The new kid comes flailing out at me on the blacktop playground, blue eyes glinting a challenge, but not without some humor. He’s got all the Kwai Chang Caine moves down from the television show “Kung Fu,” hands up near his face and subtly forked, he leaps a telegraphed kick my way; I give him full out Bruce Lee five-fingers-of-death eyes and spin adroitly past him, ready for the next round.
A hundred screaming Catholic kids out here for recess and he’s singled me out; a brand new arrival to our sixth grade class, this strange kid with the blue eyes– Mike; I’m the first friend he makes here, and this is how it’s done. We take the brunt of some actual hits, no harm done, and then it’s on to kickball with the rest of the boys…
He’s one of these kids bedeviled with the need to pry open appliances just to see their inner workings– it pays off years later when he’s able to fix everything from radios to blow dryers, but for now he’s his mother’s only child and a terror to all things electronic.
He draws well, too; he and I are the kids most often enlisted for posters and signage at school; his signature is obnoxiously prominent and we tell him so– me and my tight group of friends. Of the bunch, only Danny and I consider Mike an actual friend of ours; the rest adopt a wait-and-see attitude that persists for the remainder of their acquaintance with him, but they benefit from Mike’s innovations: nunchucks– deadly little clubs he’s hand-crafted from bamboo and joined with his mom’s clothesline rope; school supply boxes with pencil launchers he’s designed and built into them, complete with false bottoms and hidden compartments for contraband firecrackers and cigarettes. All kinds of stuff like that, and to everyone’s benefit, but only Danny and I trust him like a friend; treat him like a friend…
Years later when we’re in high school, Mike’s the first of us to have moved out of his parent’s house; his interests are focused on music, and he’s a talented guitarist. He and I have a disagreement over a girl– a girl who’s completely in love with him, and a close friend of mine. It’s a serious disagreement, and we drift apart after that, surprised to see each other occasionally as the years go by; bumping into each other once at an electronics store downtown where he works for awhile.
He turns up again in 2003 when I’m working full-time and only home for a couple of hours a day. My feeling is that, when I’m not at work making money, I’m at home working on my art, and when there’s any time left, I’m trying to schedule it with the people who are currently in my life… I make it clear that I don’t even have time for a conversation with him right now; we shake hands and he walks away.
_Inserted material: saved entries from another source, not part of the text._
-- B-side: the coefficient loop produces the binomials C(n-1+j, j) mod 10
theorem coeffs_inv (n : Int) (m : Nat) (hn : n = (m : Int) + 1) : ∀ J : Nat,
    (PySem.List.pyRange 0 (J : Int)).foldl
      (fun (st : List Int × Int) j =>
        (st.1 ++ [PySem.Int.mod st.2 10], PySem.Int.floordiv (st.2 * (n + j)) (j + 1)))
      ([], 1)
    = ((List.range J).map (fun t => (((m + t).choose t : Nat) : Int) % 10), (((m + J).choose J : Nat) : Int)) := by
  intro J
  induction J with
  | zero =>
    have hr : PySem.List.pyRange 0 ((0 : Nat) : Int) = [] := by decide
    rw [hr]
    simp
  | succ J ih =>
    have hcast : ((J + 1 : Nat) : Int) = ((J : Nat) : Int) + 1 := by push_cast; ring
    rw [hcast, PySem.List.pyRange_one_succ_right (by positivity), List.foldl_append, ih]
    simp only [List.foldl_cons, List.foldl_nil]
    refine Prod.ext ?_ ?_
    · simp only
      rw [List.range_succ, List.map_append]
      rw [PySem.Int.mod_eq_emod_of_pos (by norm_num)]
      simp
    · simp only
      rw [hn]
      have e1 : (((m + J).choose J : Nat) : Int) * (((m : Nat) : Int) + 1 + ((J : Nat) : Int))
          = ((((m + J).choose J) * (m + J + 1) : Nat) : Int) := by push_cast; ring
      have e2 : (((J : Nat) : Int) + 1) = (((J + 1 : Nat)) : Int) := by push_cast; ring
      rw [e1, e2, PySem.Int.floordiv_natCast]
      have e3 : (m + J).choose J * (m + J + 1) = (m + J + 1).choose (J + 1) * (J + 1) := by
        have h := Nat.add_one_mul_choose_eq (m + J) J
        rw [Nat.mul_comm]
        exact h
      rw [e3, Nat.mul_div_cancel _ (Nat.succ_pos J)]
      congr 2

theorem mod_sum_congr {α : Type} (l : List α) (f g : α → Int)
    (h : ∀ i ∈ l, f i % 10 = g i % 10) :
    (l.map f).sum % 10 = (l.map g).sum % 10 := by
  induction l with
  | nil => rfl
  | cons x xs ih =>
    simp only [List.map_cons, List.sum_cons]
    rw [Int.add_emod, h x (by simp), ih (fun i hi => h i (by simp [hi])), ← Int.add_emod]

theorem dot_as_sum (t : List Int) : ∀ m j0 : Nat,
    ((List.range t.length).map (fun j => (((m + j0 + j).choose (j0 + j) : Nat) : Int) * t.getD j 0)).sum
      = pvDot m j0 t := by
  induction t with
  | nil => intro m j0; rfl
  | cons x xs ih =>
    intro m j0
    rw [List.length_cons, List.range_succ_eq_map, List.map_cons, List.map_map]
    simp only [List.sum_cons, Nat.add_zero, List.getD_cons_zero]
    rw [pvDot]
    congr 1
    have hf : ((fun j => (((m + j0 + j).choose (j0 + j) : Nat) : Int) * (x :: xs).getD j 0) ∘ Nat.succ)
        = fun j => (((m + (j0 + 1) + j).choose ((j0 + 1) + j) : Nat) : Int) * xs.getD j 0 := by
      funext j
      have h1 : m + j0 + (j + 1) = m + (j0 + 1) + j := by omega
      have h2 : j0 + (j + 1) = (j0 + 1) + j := by omega
      simp only [Function.comp, Nat.succ_eq_add_one, h1, h2, List.getD_cons_succ]
    rw [hf, ih]

theorem pvG_eq_map (m : Nat) (l : List Int) :
    pvG m l = (List.range l.length).map (fun k => pvDot m 0 (l.drop k) % 10) := by
  induction l with
  | nil => rfl
  | cons x xs ih =>
    rw [List.length_cons, List.range_succ_eq_map, List.map_cons, List.map_map]
    simp only [List.drop_zero, pvG]
    refine congrArg₂ List.cons rfl ?_
    rw [ih]
    apply List.map_congr_left
    intro k _
    simp [Function.comp]

theorem getD_drop (l : List Int) (k j : Nat) : (l.drop k).getD j 0 = l.getD (k + j) 0 := by
  simp [List.getD_eq_getElem?_getD, List.getElem?_drop]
I get the news from my old friend Danny, whom I haven’t seen in more than twenty years. I’m out walking last Sunday, wearing a hat and sunglasses, and Danny recognizes me from half a block away by the way that I walk– because the friends we make before we lose our innocence know us for the rest of our lives in ways that will always be surprising.
We sit down to talk and it’s not long before he tells me about Mike; working as an electrician in a neighboring town, Mike and two co-workers were spending the night in a newly constructed restaurant which he’d somehow been locked out of; he’d attempted to get back in by climbing through a vent in the building; he’d gotten stuck where the shape of the vent had tapered and he’d asphyxiated; died while trying to regain entrance.
The first of us to die… It had happened six months ago. Danny had heard about it on the radio in his car and confirmed it with mutual acquaintances. The first of us to die– I’m surprised by an exhilaration that comes over me as Danny leaves– similar to when you’ve had a close call in traffic and you’re shot full of adrenaline and aware of the newness of each passing second; wide awake and emphatically alive. It settles into an even more unexpected sense of relief– as if the dread and anxiety I’ll sometimes feel building for months finally has a solid place to settle in for awhile.
It’s in the night that my imagination pays visits to the restaurant and that final innovative push of his, that impulse that had always whispered to him about an alternate route to be forged if he had the courage; the same instinct that had distinguished him as an individual, someone I’d known well, a long time ago.
When I talk to my friend Doc about it, when I try to articulate the catalogue of Mike’s extraordinariness for her, his giftedness, that’s when I finally do cry about all of this; I’m aware of my inability to convey it to her properly; what we’ve lost here; what we’ve allowed to slip away without even having said goodbye.